The ids are not imported, but are used to link elements between each other during the importation process.

Datetimes must be expressed with RFC 3339, e.g. 2024-02-13T10:00:00+02:00 (see also PHP DateTimeInterface::RFC3339).

Caution

It is important that the datetimes are expressed with the date offset corresponding to the timezone of the server. Otherwise, existing data could be duplicated.

A last folder named documents/ contains the list of documents to import.

A file (or folder) can be missing. In this case, it is considered that there is no corresponding data to import. Be careful though as the references cannot be broken (e.g. if a ticket refers to a user id, the user must exist in the file users.json, even though the email already exists in the database).

Handling existing data

When importing the data, some elements may already exist in the database (e.g. users have been imported from LDAP, or the command failed the first time after importing part of the data).

We can easily detect existing data for organizations, roles, users, teams and labels. Indeed, these entities require the uniqueness of a field (name or email). Thus, if we detect that a corresponding entity already exists (using the unique field), we can load the entity from the database to reuse it.

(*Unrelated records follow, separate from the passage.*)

-- pv_equiv track=rewrite | github.com/nuovodapss/turni | reporting.py | _count_work_switches
-- ===== SOURCE A (Python) =====
-- from typing import Dict, List, Tuple, Any
--
-- WORK_STATES = ["M", "P", "N"]
--
-- def _count_work_switches(seq: List[str]) -> int:
--     """Conta quante volte si passa Lavoro↔Non lavoro tra giorni consecutivi."""
--     def is_work(s: str) -> bool:
--         return s in WORK_STATES
--     c = 0
--     for i in range(len(seq) - 1):
--         if is_work(seq[i]) != is_work(seq[i + 1]):
--             c += 1
--     return c
-- ===== SOURCE B (Python) =====
-- from itertools import groupby
-- from typing import List
--
-- WORK_STATES = ["M", "P", "N"]
--
-- def _count_work_switches(seq: List[str]) -> int:
--     """Collapse consecutive days into work/non-work runs; switches = runs - 1."""
--     ngroups = sum(1 for _ in groupby(s in WORK_STATES for s in seq))
--     return max(0, ngroups - 1)
-- ===== Notes on version B (the rewrite author's own statement) =====
-- stated objective: alternative
-- what changed: Instead of an index loop comparing seq[i] with seq[i+1], B maps the sequence to work/non-work booleans, collapses consecutive equal values into runs with itertools.groupby, and returns max(0, number_of_runs - 1).
import Mathlib
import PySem

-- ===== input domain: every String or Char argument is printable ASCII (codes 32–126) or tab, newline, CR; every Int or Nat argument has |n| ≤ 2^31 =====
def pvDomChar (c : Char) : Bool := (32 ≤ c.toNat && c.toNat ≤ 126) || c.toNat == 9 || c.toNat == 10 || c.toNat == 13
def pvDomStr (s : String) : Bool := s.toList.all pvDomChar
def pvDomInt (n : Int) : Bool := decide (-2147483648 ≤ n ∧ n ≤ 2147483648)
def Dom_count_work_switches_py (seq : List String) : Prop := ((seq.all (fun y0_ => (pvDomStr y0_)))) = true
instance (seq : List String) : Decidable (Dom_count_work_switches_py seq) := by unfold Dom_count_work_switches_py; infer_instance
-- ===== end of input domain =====

-- B replaces A's index loop over adjacent pairs by collapsing the work/non-work
-- booleans into runs (groupby) and returning max(0, runs - 1); alternative decomposition, same cost.

-- ===== PORT A =====
-- s in WORK_STATES
def cwsIsWorkA (s : String) : Bool := (["M", "P", "N"] : List String).contains s

def count_work_switches_py (seq : List String) : Int :=
  (PySem.List.pyRange 0 ((seq.length : Int) - 1) 1).foldl
    (fun c i =>
      if cwsIsWorkA (PySem.List.pyGetD seq i "") ≠ cwsIsWorkA (PySem.List.pyGetD seq (i + 1) "")
      then c + 1 else c) 0

-- ===== PORT B =====
def cwsIsWorkB (s : String) : Bool := (["M", "P", "N"] : List String).contains s

-- sum(1 for _ in groupby(bs)): number of maximal runs of equal adjacent booleans
def cwsNGroups : List Bool → Int
  | [] => 0
  | [_] => 1
  | a :: b :: t => (if a = b then 0 else 1) + cwsNGroups (b :: t)

def count_work_switches_py_alt (seq : List String) : Int :=
  max 0 (cwsNGroups (seq.map cwsIsWorkB) - 1)

-- ===== PRECONDITION & SPEC =====
def Spec_count_work_switches_py (seq : List String) (out : Int) : Prop := out = count_work_switches_py_alt seq
instance (seq : List String) (out : Int) : Decidable (Spec_count_work_switches_py seq out) := by unfold Spec_count_work_switches_py; infer_instance

-- ===== CLAIM (what is proved, stated in full; the proofs are below) =====
def Claim_equal_count_work_switches_py : Prop := ∀ (seq : List String), Dom_count_work_switches_py seq → Spec_count_work_switches_py seq (count_work_switches_py seq)

-- ===== LEMMAS AND PROOFS =====

-- adjacent-differences count on a boolean list (characterises A's loop)
def cwsAdj : List Bool → Int
  | a :: b :: t => (if a = b then 0 else 1) + cwsAdj (b :: t)
  | _ => 0

theorem cwsAdj_nonneg : ∀ bs : List Bool, 0 ≤ cwsAdj bs
  | [] => le_refl 0
  | [_] => le_refl 0
  | a :: b :: t => by
    have h := cwsAdj_nonneg (b :: t)
    simp only [cwsAdj]
    split_ifs <;> omega

theorem cwsNGroups_eq : ∀ bs : List Bool,
    cwsNGroups bs = cwsAdj bs + (if bs = [] then 0 else 1)
  | [] => by simp [cwsNGroups, cwsAdj]
  | [_] => by simp [cwsNGroups, cwsAdj]
  | a :: b :: t => by
    have h := cwsNGroups_eq (b :: t)
    simp only [cwsNGroups, cwsAdj, h, if_neg (List.cons_ne_nil b t), if_neg (List.cons_ne_nil a (b :: t))]
    split_ifs <;> omega

-- A's loop, restated over Nat indices
theorem cwsFold_nat (f : String → Bool) : ∀ (xs : List String) (c : Int),
    (List.range (xs.length - 1)).foldl
      (fun c k => if f (xs.getD k "") ≠ f (xs.getD (k + 1) "") then c + 1 else c) c
      = c + cwsAdj (xs.map f)
  | [], c => by simp [cwsAdj]
  | [x], c => by simp [cwsAdj]
  | x :: y :: t, c => by
    have ih := cwsFold_nat f (y :: t) (if f x ≠ f y then c + 1 else c)
    simp only [List.length_cons, Nat.add_sub_cancel] at ih ⊢
    rw [List.range_succ_eq_map, List.foldl_cons, List.foldl_map]
    simp only [List.getD_cons_zero, List.getD_cons_succ, Nat.succ_eq_add_one] at ih ⊢
    rw [ih]
    simp only [List.map_cons, cwsAdj]
    split_ifs <;> simp_all <;> omega

-- A = adjacent-differences count of the boolean image
theorem cwsA_eq_adj (seq : List String) :
    count_work_switches_py seq = cwsAdj (seq.map cwsIsWorkA) := by
  unfold count_work_switches_py
  rw [PySem.List.pyRange_one]
  rw [List.foldl_map]
  have hn : ((seq.length : Int) - 1 - 0).toNat = seq.length - 1 := by omega
  rw [hn]
  have hb : (fun (c : Int) (k : ℕ) =>
      if cwsIsWorkA (PySem.List.pyGetD seq (0 + (k : Int)) "") ≠
         cwsIsWorkA (PySem.List.pyGetD seq ((0 + (k : Int)) + 1) "") then c + 1 else c)
    = (fun (c : Int) (k : ℕ) =>
      if cwsIsWorkA (seq.getD k "") ≠ cwsIsWorkA (seq.getD (k + 1) "") then c + 1 else c) := by
    funext c k
    have h1 : (0 + (k : Int)) = ((k : ℕ) : Int) := by omega
    rw [h1, show ((k : Int) + 1) = (((k + 1 : ℕ)) : Int) by push_cast; ring,
       PySem.List.pyGetD_natCast, PySem.List.pyGetD_natCast]
  rw [hb, cwsFold_nat]
  omega

-- ===== VERDICT (by name: the statement is the Claim_ definition above) =====
theorem count_work_switches_py_spec : Claim_equal_count_work_switches_py := by
  intro seq _
  unfold Spec_count_work_switches_py count_work_switches_py_alt
  rw [cwsA_eq_adj, cwsNGroups_eq]
  have hw : cwsIsWorkB = cwsIsWorkA := rfl
  rw [hw]
  have h0 : 0 ≤ cwsAdj (seq.map cwsIsWorkA) := cwsAdj_nonneg _
  cases seq with
  | nil => simp [cwsAdj]
  | cons x t =>
    simp only [List.map_cons] at h0 ⊢
    rw [if_neg (List.cons_ne_nil _ _)]
    omega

Contracts and tickets are harder to handle as there is no unique field that could help us to detect existing data. Custom logic can be used though:

  • contracts: same name, startAt, endAt and organization
  • tickets: same name, createdAt and organization

As the uniqueness of these entities is based on dates, it's important that they are expressed with an offset corresponding to the server's timezone.